The answer is they were blue.
The question came up several years ago when I was reading a novel that made reference to Hitler’s “intense stare with his piercing black eyes.” It happened that earlier the same day, I was editing a manuscript for the magazine where I was working. A widely respected “religious celebrity” person had written an article and made an off-hand reference in the article to “Hitler’s icy blue eyes.”
Icy blue or piercing black?? Unless he were part Australian Shepherd dog, he probably didn’t have one blue eye and one black eye. This bit of research took place in pre-Internet days, so I didn’t have a resource as quick and able as Google. I’ve forgotten how where I found the answer, but I did discover Hitler’s eyes were blue.

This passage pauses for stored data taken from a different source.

theorem pvPreserve {pat old new : List Char} (hold : old ≠ []) (hlenp : old.length < pat.length)
    (hA : ¬ old <:+: pat) (hB : ∀ s, s ≠ [] → s <:+ pat → ¬ s <+: old)
    (hC : ∀ s, s ≠ [] → s <:+ old → ¬ s <+: pat) :
    ∀ (n : Nat) (cs : List Char), cs.length ≤ n → pat <:+: cs → pat <:+: pvRep old new cs := by
  intro n
  induction n with
  | zero =>
    intro cs hlen hinf
    have : cs = [] := List.eq_nil_of_length_eq_zero (by omega)
    subst this
    rwa [show pvRep old new [] = [] from rfl]
  | succ n ih =>
    intro cs hlen hinf
    cases cs with
    | nil => rwa [show pvRep old new [] = [] from rfl]
    | cons c t =>
      by_cases hm : old <+: (c :: t)
      · obtain ⟨rest, hrest⟩ := hm
        have hshift : pat <:+: rest := by
          refine pvInfixShift (blk := old) ?_ hlenp (hrest ▸ hinf)
          intro j hj hpre
          exact hC (old.drop j) (by
              intro hnil; rw [List.drop_eq_nil_iff] at hnil; omega)
            (List.drop_suffix j old) hpre
        have hlenr : rest.length ≤ n := by
          have := congrArg List.length hrest
          have holdl : 0 < old.length := List.length_pos_of_ne_nil hold
          simp only [List.length_append, List.length_cons] at this hlen
          omega
        have : pat <:+: pvRep old new rest := ih rest hlenr hshift
        rw [← hrest, pvRep_match hold (List.prefix_append old rest), List.drop_left]
        exact this.trans (List.suffix_append _ _).isInfix
      · rcases (pvInfix_iff_drop pat _).mp hinf with ⟨j, hj⟩
        cases j with
        | zero =>
          rw [List.drop_zero] at hj
          exact (pvPreservePrefix hA hB (c :: t) pat List.suffix_rfl hj).isInfix
        | succ j' =>
          rw [pvRep_copy hm]
          rw [List.drop_succ_cons] at hj
          have : pat <:+: pvRep old new t :=
            ih t (by simpa using Nat.lt_succ_iff.mp (by simpa using hlen))
              ((pvInfix_iff_drop pat t).mpr ⟨_, hj⟩)
          exact List.infix_cons this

Would you call such an error in writing an anachronism? No. It had nothing to do with facts out of historic or chronological sequence. It was that simple writing goof up I like to call “an error.”

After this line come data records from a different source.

-- pv_equiv track=rewrite | github.com/MinhxNguyen7/leetcode | hackerrank/alternating_binary_substring_with_flips.py | max_length_with_start
-- ===== SOURCE A (Python) =====
-- from typing import Literal
--
-- zero_one_t = Literal["0", "1"]
--
-- def calculate_expected(index: int, start: zero_one_t) -> zero_one_t:
--     if not index % 2:
--         return start
--
--     return "1" if start == "0" else "0"
--
-- def max_length_with_start(s: str, k: int, start: zero_one_t):
--     left = 0
--     max_len = 0
--
--     for right in range(len(s)):
--         if s[right] != calculate_expected(right, start):
--             k -= 1
--
--         # Shrink substring until a wrong character encountered to recover flip
--         while k < 0:
--             if s[left] != calculate_expected(left, start):
--                 k += 1
--             left += 1
--
--         max_len = max(max_len, right - left + 1)
--
--     return max_len
-- ===== SOURCE B (Python) =====
-- def calculate_expected(index, start):
--     if not index % 2:
--         return start
--     return "1" if start == "0" else "0"
--
-- def max_length_with_start(s, k, start):
--     # One pass: record every mismatch position; the window ending at `right`
--     # must start just after the (m-k)-th most recent mismatch.
--     pos = []  # indices where s differs from the expected alternating pattern
--     best = 0
--     for right in range(len(s)):
--         if s[right] != calculate_expected(right, start):
--             pos.append(right)
--         over = len(pos) - k  # mismatches beyond the flip budget
--         left = 0 if over <= 0 else pos[over - 1] + 1
--         best = max(best, right - left + 1)
--     return best
-- ===== Notes on version B (the rewrite author's own statement) =====
-- stated objective: alternative
-- what changed: Replaced the amortized two-pointer shrink loop with a single pass that records every mismatch position and computes each window's start directly as (position of the (m-k)-th mismatch)+1, with no inner while loop.
import Mathlib
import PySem

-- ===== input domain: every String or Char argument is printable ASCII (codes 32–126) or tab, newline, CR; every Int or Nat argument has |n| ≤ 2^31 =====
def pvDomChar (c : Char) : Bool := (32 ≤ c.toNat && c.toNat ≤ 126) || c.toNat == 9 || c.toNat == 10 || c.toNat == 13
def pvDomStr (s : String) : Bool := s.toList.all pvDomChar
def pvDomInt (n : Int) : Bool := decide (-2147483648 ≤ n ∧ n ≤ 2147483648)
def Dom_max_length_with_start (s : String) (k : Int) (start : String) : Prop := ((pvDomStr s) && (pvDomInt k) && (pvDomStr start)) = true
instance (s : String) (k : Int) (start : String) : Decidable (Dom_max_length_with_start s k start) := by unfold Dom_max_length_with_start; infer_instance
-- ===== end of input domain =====

-- B replaces A's amortized two-pointer shrink loop by a one-pass index of mismatch
-- positions from which each window start is computed directly (alternative algorithm,
-- same asymptotic cost); equivalence is proved on Pre_ (k ≥ 0 or s empty).

-- ===== PORT A =====
-- shared helper: Python's calculate_expected (used verbatim by both Pythons)
def calcExpected (index : Nat) (start : String) : String :=
  if index % 2 = 0 then start else if start = "0" then "1" else "0"

-- s[i] as the 1-character Python string ("" never reached on indices used inside Pre_)
def charAtStr (cs : List Char) (i : Nat) : String := (cs[i]?.elim "" String.singleton)

-- the test `s[i] != calculate_expected(i, start)` appearing verbatim in both Pythons
def mism (cs : List Char) (start : String) (i : Nat) : Bool :=
  decide (charAtStr cs i ≠ calcExpected i start)

-- A's inner `while k < 0` shrink loop (stops instead of raising past the end; such
-- inputs are excluded by Pre_)
def pvShrinkA (cs : List Char) (start : String) (left : Nat) (kc : Int) : Nat × Int :=
  if h : kc < 0 ∧ left < cs.length then
    pvShrinkA cs start (left + 1) (kc + (if mism cs start left then 1 else 0))
  else (left, kc)
termination_by cs.length - left
decreasing_by omega

-- A's for-loop body; state = (left, k, max_len)
def stepA (cs : List Char) (start : String) (st : Nat × Int × Int) (right : Nat) :
    Nat × Int × Int :=
  let kc := st.2.1 - (if mism cs start right then 1 else 0)
  let p := pvShrinkA cs start st.1 kc
  (p.1, p.2, max st.2.2 ((right : Int) - (p.1 : Int) + 1))

def max_length_with_start (s : String) (k : Int) (start : String) : Int :=
  ((List.range s.toList.length).foldl (stepA s.toList start) (0, k, 0)).2.2

-- ===== PORT B =====
-- B's for-loop body; state = (pos, best); pos[ov-1] via pyGet? (in range inside Pre_)
def stepB (cs : List Char) (start : String) (k : Int) (st : List Nat × Int) (right : Nat) :
    List Nat × Int :=
  let pos := if mism cs start right then st.1 ++ [right] else st.1
  let ov : Int := (pos.length : Int) - k
  let left : Int := if ov ≤ 0 then 0 else (((PySem.List.pyGet? pos (ov - 1)).getD 0 : Nat) : Int) + 1
  (pos, max st.2 ((right : Int) - left + 1))

def max_length_with_start_alt (s : String) (k : Int) (start : String) : Int :=
  ((List.range s.toList.length).foldl (stepB s.toList start k) ([], 0)).2

-- ===== PRECONDITION & SPEC =====
-- Pre_ excludes negative k with a nonempty s: there A's recovery loop always ends up
-- reading past the end of the string and raises IndexError (it never returns).
def Pre_max_length_with_start (s : String) (k : Int) (start : String) : Prop :=
  0 ≤ k ∨ s = ""
instance (s : String) (k : Int) (start : String) :
    Decidable (Pre_max_length_with_start s k start) := by
  unfold Pre_max_length_with_start; infer_instance

def pvWitness_max_length_with_start : String × Int × String := ("0101", 1, "0")

def Spec_max_length_with_start (s : String) (k : Int) (start : String) (out : Int) : Prop :=
  out = max_length_with_start_alt s k start
instance (s : String) (k : Int) (start : String) (out : Int) :
    Decidable (Spec_max_length_with_start s k start out) := by
  unfold Spec_max_length_with_start; infer_instance

-- ===== CLAIM (what is proved, stated in full; the proofs are below) =====
def Claim_equal_max_length_with_start : Prop :=
  ∀ (s : String) (k : Int) (start : String), Dom_max_length_with_start s k start →
    Pre_max_length_with_start s k start →
    Spec_max_length_with_start s k start (max_length_with_start s k start)

-- ===== LEMMAS AND PROOFS =====

-- window start dictated by the mismatch-position list P (B's formula, Nat-valued)
def leftOf (K : Nat) (P : List Nat) : Nat :=
  if P.length ≤ K then 0 else P.getD (P.length - K - 1) 0 + 1

-- A's flip budget after the shrink, as a function of P
def kcOf (K : Nat) (P : List Nat) : Int := (K : Int) - (min P.length K : Nat)

lemma shrink_noop (cs : List Char) (start : String) (left : Nat) (kc : Int)
    (h : 0 ≤ kc) : pvShrinkA cs start left kc = (left, kc) := by
  unfold pvShrinkA
  rw [dif_neg]; omega

lemma shrink_finds (cs : List Char) (start : String) (left j0 : Nat)
    (h1 : left ≤ j0) (h2 : j0 < cs.length) (h3 : mism cs start j0 = true)
    (h4 : ∀ j, left ≤ j → j < j0 → mism cs start j = false) :
    pvShrinkA cs start left (-1) = (j0 + 1, 0) := by
  have key : ∀ n left, left ≤ j0 → j0 - left = n →
      (∀ j, left ≤ j → j < j0 → mism cs start j = false) →
      pvShrinkA cs start left (-1) = (j0 + 1, 0) := by
    intro n
    induction n with
    | zero =>
      intro left hle hn _
      have heq : left = j0 := by omega
      subst heq
      rw [pvShrinkA, dif_pos ⟨by norm_num, by omega⟩]
      simp only [h3, if_true]
      rw [show (-1 : Int) + 1 = 0 from by norm_num]
      exact shrink_noop _ _ _ _ le_rfl
    | succ n ih =>
      intro left hle hn hmin
      have hlt : left < j0 := by omega
      rw [pvShrinkA, dif_pos ⟨by norm_num, by omega⟩]
      rw [hmin left le_rfl hlt]
      simp only [Bool.false_eq_true, if_false]
      rw [show (-1 : Int) + 0 = -1 from by norm_num]
      exact ih (left + 1) (by omega) (by omega) (fun j hj1 hj2 => hmin j (by omega) hj2)
  exact key (j0 - left) left h1 rfl h4

lemma P_pairwise (c : Nat → Bool) (n : Nat) :
    ((List.range n).filter c).Pairwise (· < ·) :=
  List.Pairwise.filter c (List.pairwise_lt_range)

lemma P_mem (c : Nat → Bool) (n i : Nat) :
    i ∈ (List.range n).filter c ↔ i < n ∧ c i = true := by
  simp [List.mem_filter]

lemma P_succ (c : Nat → Bool) (n : Nat) :
    (List.range (n + 1)).filter c
      = (List.range n).filter c ++ (if c n then [n] else []) := by
  rcases h : c n <;> simp [List.range_succ, h]

-- B's Int-valued window-start expression equals leftOf
lemma leftB_eq (K : Nat) (P : List Nat) :
    (if ((P.length : Int) - (K : Int) ≤ 0) then (0 : Int)
     else (((PySem.List.pyGet? P (((P.length : Int) - (K : Int)) - 1)).getD 0 : Nat) : Int) + 1)
      = (leftOf K P : Int) := by
  unfold leftOf
  by_cases h : P.length ≤ K
  · rw [if_pos (by omega), if_pos h]; simp
  · rw [if_neg (by omega), if_neg h]
    have h1 : ((P.length : Int) - (K : Int)) - 1 = ((P.length - K - 1 : Nat) : Int) := by
      omega
    have h2 : P.length - K - 1 < P.length := by omega
    rw [h1, PySem.List.pyGet?_natCast, List.getElem?_eq_getElem h2]
    rw [List.getD_eq_getElem?_getD, List.getElem?_eq_getElem h2]
    simp

-- the main invariant: after folding range r, A's state is (leftOf P, kcOf P, best)
-- and B's state is (P, best), where P = mismatch positions below r
lemma fold_invariant (cs : List Char) (start : String) (K : Nat) (r : Nat)
    (hr : r ≤ cs.length) :
    ((List.range r).foldl (stepB cs start (K : Int)) ([], 0)).1
        = (List.range r).filter (fun i => mism cs start i) ∧
    (List.range r).foldl (stepA cs start) (0, (K : Int), 0)
        = (leftOf K ((List.range r).filter (fun i => mism cs start i)),
           kcOf K ((List.range r).filter (fun i => mism cs start i)),
           ((List.range r).foldl (stepB cs start (K : Int)) ([], 0)).2) := by
  induction r with
  | zero => simp [leftOf, kcOf]
  | succ r ih =>
    obtain ⟨ihB, ihA⟩ := ih (by omega)
    have hB : (List.range r).foldl (stepB cs start (K : Int)) ([], 0)
        = ((List.range r).filter (fun i => mism cs start i),
           ((List.range r).foldl (stepB cs start (K : Int)) ([], 0)).2) := by
      exact Prod.ext ihB rfl
    set P := (List.range r).filter (fun i => mism cs start i) with hPdef
    set bb := ((List.range r).foldl (stepB cs start (K : Int)) ([], 0)).2 with hbb
    rw [List.range_succ, List.foldl_append, List.foldl_append, hB, ihA,
      List.foldl_cons, List.foldl_nil, List.foldl_cons, List.foldl_nil]
    rw [List.filter_append]
    have hkc_nonneg : 0 ≤ kcOf K P := by unfold kcOf; push_cast; omega
    rcases hcr : mism cs start r with _ | _
    · -- no mismatch at r: P unchanged, no shrink
      have hfil : List.filter (fun i => mism cs start i) [r] = [] := by simp [hcr]
      rw [hfil, List.append_nil]
      simp only [stepA, stepB, hcr, Bool.false_eq_true, if_false]
      rw [show kcOf K P - 0 = kcOf K P from by ring, shrink_noop cs start _ _ hkc_nonneg]
      refine ⟨rfl, ?_⟩
      rw [leftB_eq K P]
    · -- mismatch at r: P grows by [r]
      have hfil : List.filter (fun i => mism cs start i) [r] = [r] := by simp [hcr]
      rw [hfil]
      have hQ : (List.range (r + 1)).filter (fun i => mism cs start i) = P ++ [r] := by
        rw [P_succ]; simp [hcr]
        exact hPdef.symm
      have hQlen : (P ++ [r]).length = P.length + 1 := by simp
      have hpw : (P ++ [r]).Pairwise (· < ·) := hQ ▸ P_pairwise _ (r + 1)
      have hmono := List.pairwise_iff_getElem.mp hpw
      have hmemQ : ∀ i, i ∈ P ++ [r] ↔ i < r + 1 ∧ mism cs start i = true := by
        intro i; rw [← hQ]; exact P_mem _ _ _
      simp only [stepA, stepB, hcr, if_true]
      by_cases hmK : P.length < K
      · -- budget not exhausted: no shrink
        have h1 : 0 ≤ kcOf K P - 1 := by unfold kcOf; push_cast; omega
        rw [shrink_noop cs start _ _ h1]
        have hL : leftOf K P = leftOf K (P ++ [r]) := by
          unfold leftOf
          rw [if_pos (by omega), if_pos (by rw [hQlen]; omega)]
        have hk : kcOf K P - 1 = kcOf K (P ++ [r]) := by
          unfold kcOf; rw [hQlen]; push_cast; omega
        refine ⟨rfl, ?_⟩
        rw [leftB_eq K (P ++ [r]), hL, hk]
      · -- budget exhausted: kc hits -1 and the shrink loop runs
        have hKm : K ≤ P.length := by omega
        have hkc0 : kcOf K P = 0 := by unfold kcOf; push_cast; omega
        have hidx : P.length - K < (P ++ [r]).length := by rw [hQlen]; omega
        set j0 := (P ++ [r])[P.length - K] with hj0
        have hj0mem : j0 ∈ P ++ [r] := List.getElem_mem _
        have hj0r : j0 < r + 1 := ((hmemQ j0).mp hj0mem).1
        have hj0m : mism cs start j0 = true := ((hmemQ j0).mp hj0mem).2
        have hle : leftOf K P ≤ j0 := by
          unfold leftOf
          by_cases h : P.length ≤ K
          · rw [if_pos h]; omega
          · rw [if_neg h]
            have hi1 : P.length - K - 1 < P.length := by omega
            rw [List.getD_eq_getElem _ _ hi1]
            have : P[P.length - K - 1] = (P ++ [r])[P.length - K - 1]'(by rw [hQlen]; omega) := by
              rw [List.getElem_append_left]
            rw [this]
            have := hmono (P.length - K - 1) (P.length - K) (by rw [hQlen]; omega) hidx (by omega)
            omega
        have hmin : ∀ j, leftOf K P ≤ j → j < j0 → mism cs start j = false := by
          intro j hjl hjlt
          by_contra hc
          have hcj : mism cs start j = true := by
            rcases h' : mism cs start j with _ | _
            · exact absurd h' hc
            · rfl
          have hjmem : j ∈ P ++ [r] := (hmemQ j).mpr ⟨by omega, hcj⟩
          obtain ⟨t, ht, hPt⟩ := List.getElem_of_mem hjmem
          have htlt : t < P.length - K := by
            by_contra htge
            rcases Nat.lt_or_ge (P.length - K) t with h1 | h1
            · have := hmono (P.length - K) t hidx ht h1
              omega
            · have : t = P.length - K := by omega
              subst this; omega
          have hK1 : K < P.length := by omega
          have hlo : leftOf K P = P[P.length - K - 1]'(by omega) + 1 := by
            unfold leftOf
            rw [if_neg (by omega), List.getD_eq_getElem _ _ (by omega : P.length - K - 1 < P.length)]
          have hQt : (P ++ [r])[t] ≤ (P ++ [r])[P.length - K - 1]'(by rw [hQlen]; omega) := by
            rcases Nat.lt_or_ge t (P.length - K - 1) with h1 | h1
            · exact le_of_lt (hmono t (P.length - K - 1) ht (by rw [hQlen]; omega) h1)
            · have : t = P.length - K - 1 := by omega
              subst this; exact le_rfl
          have hPP : (P ++ [r])[P.length - K - 1]'(by rw [hQlen]; omega) = P[P.length - K - 1]'(by omega) := by
            rw [List.getElem_append_left]
          omega
        have hshr := shrink_finds cs start (leftOf K P) j0 hle (by omega) hj0m hmin
        rw [show kcOf K P - 1 = -1 from by rw [hkc0]; ring, hshr]
        have hLQ : leftOf K (P ++ [r]) = j0 + 1 := by
          unfold leftOf
          rw [if_neg (by rw [hQlen]; omega)]
          rw [List.getD_eq_getElem _ _ (by rw [hQlen]; omega : (P ++ [r]).length - K - 1 < (P ++ [r]).length)]
          have : (P ++ [r]).length - K - 1 = P.length - K := by rw [hQlen]; omega
          simp only [this]
          rfl
        have hkQ : kcOf K (P ++ [r]) = 0 := by unfold kcOf; rw [hQlen]; push_cast; omega
        refine ⟨rfl, ?_⟩
        rw [leftB_eq K (P ++ [r]), hLQ, hkQ]

-- ===== VERDICT (by name: the statement is the Claim_ definition above) =====
theorem max_length_with_start_spec : Claim_equal_max_length_with_start := by
  intro s k start _ hpre
  unfold Spec_max_length_with_start
  rcases hpre with hk | hs
  · have hK : k = ((k.toNat : Nat) : Int) := by omega
    rw [max_length_with_start, max_length_with_start_alt, hK,
      (fold_invariant s.toList start k.toNat s.toList.length le_rfl).2]
  · subst hs; rfl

The novelist got it wrong. (I can’t even remember th e novel now, nor who wrote it. I recall it was on a best-seller list at the time.) My advice to you as a writer would be similar to what I said earlier about anachronisms: Be very careful when you create characters, describe clothing, create physical settings, come up with plot ideas, and do all the other “mechanics” needed to write your novel. Because, assuming you get it published, there’ll always be someone somewhere out there who DOES know what color Hitler’s eyes were. You can bet he’ll read your book take great delight in letting you know about your error.
Don’t make mistakes. Write everything perfectly. Okay, well, then do your best and settle for that. But make sure to do your best. Now get busy and write something to make us all proud of you.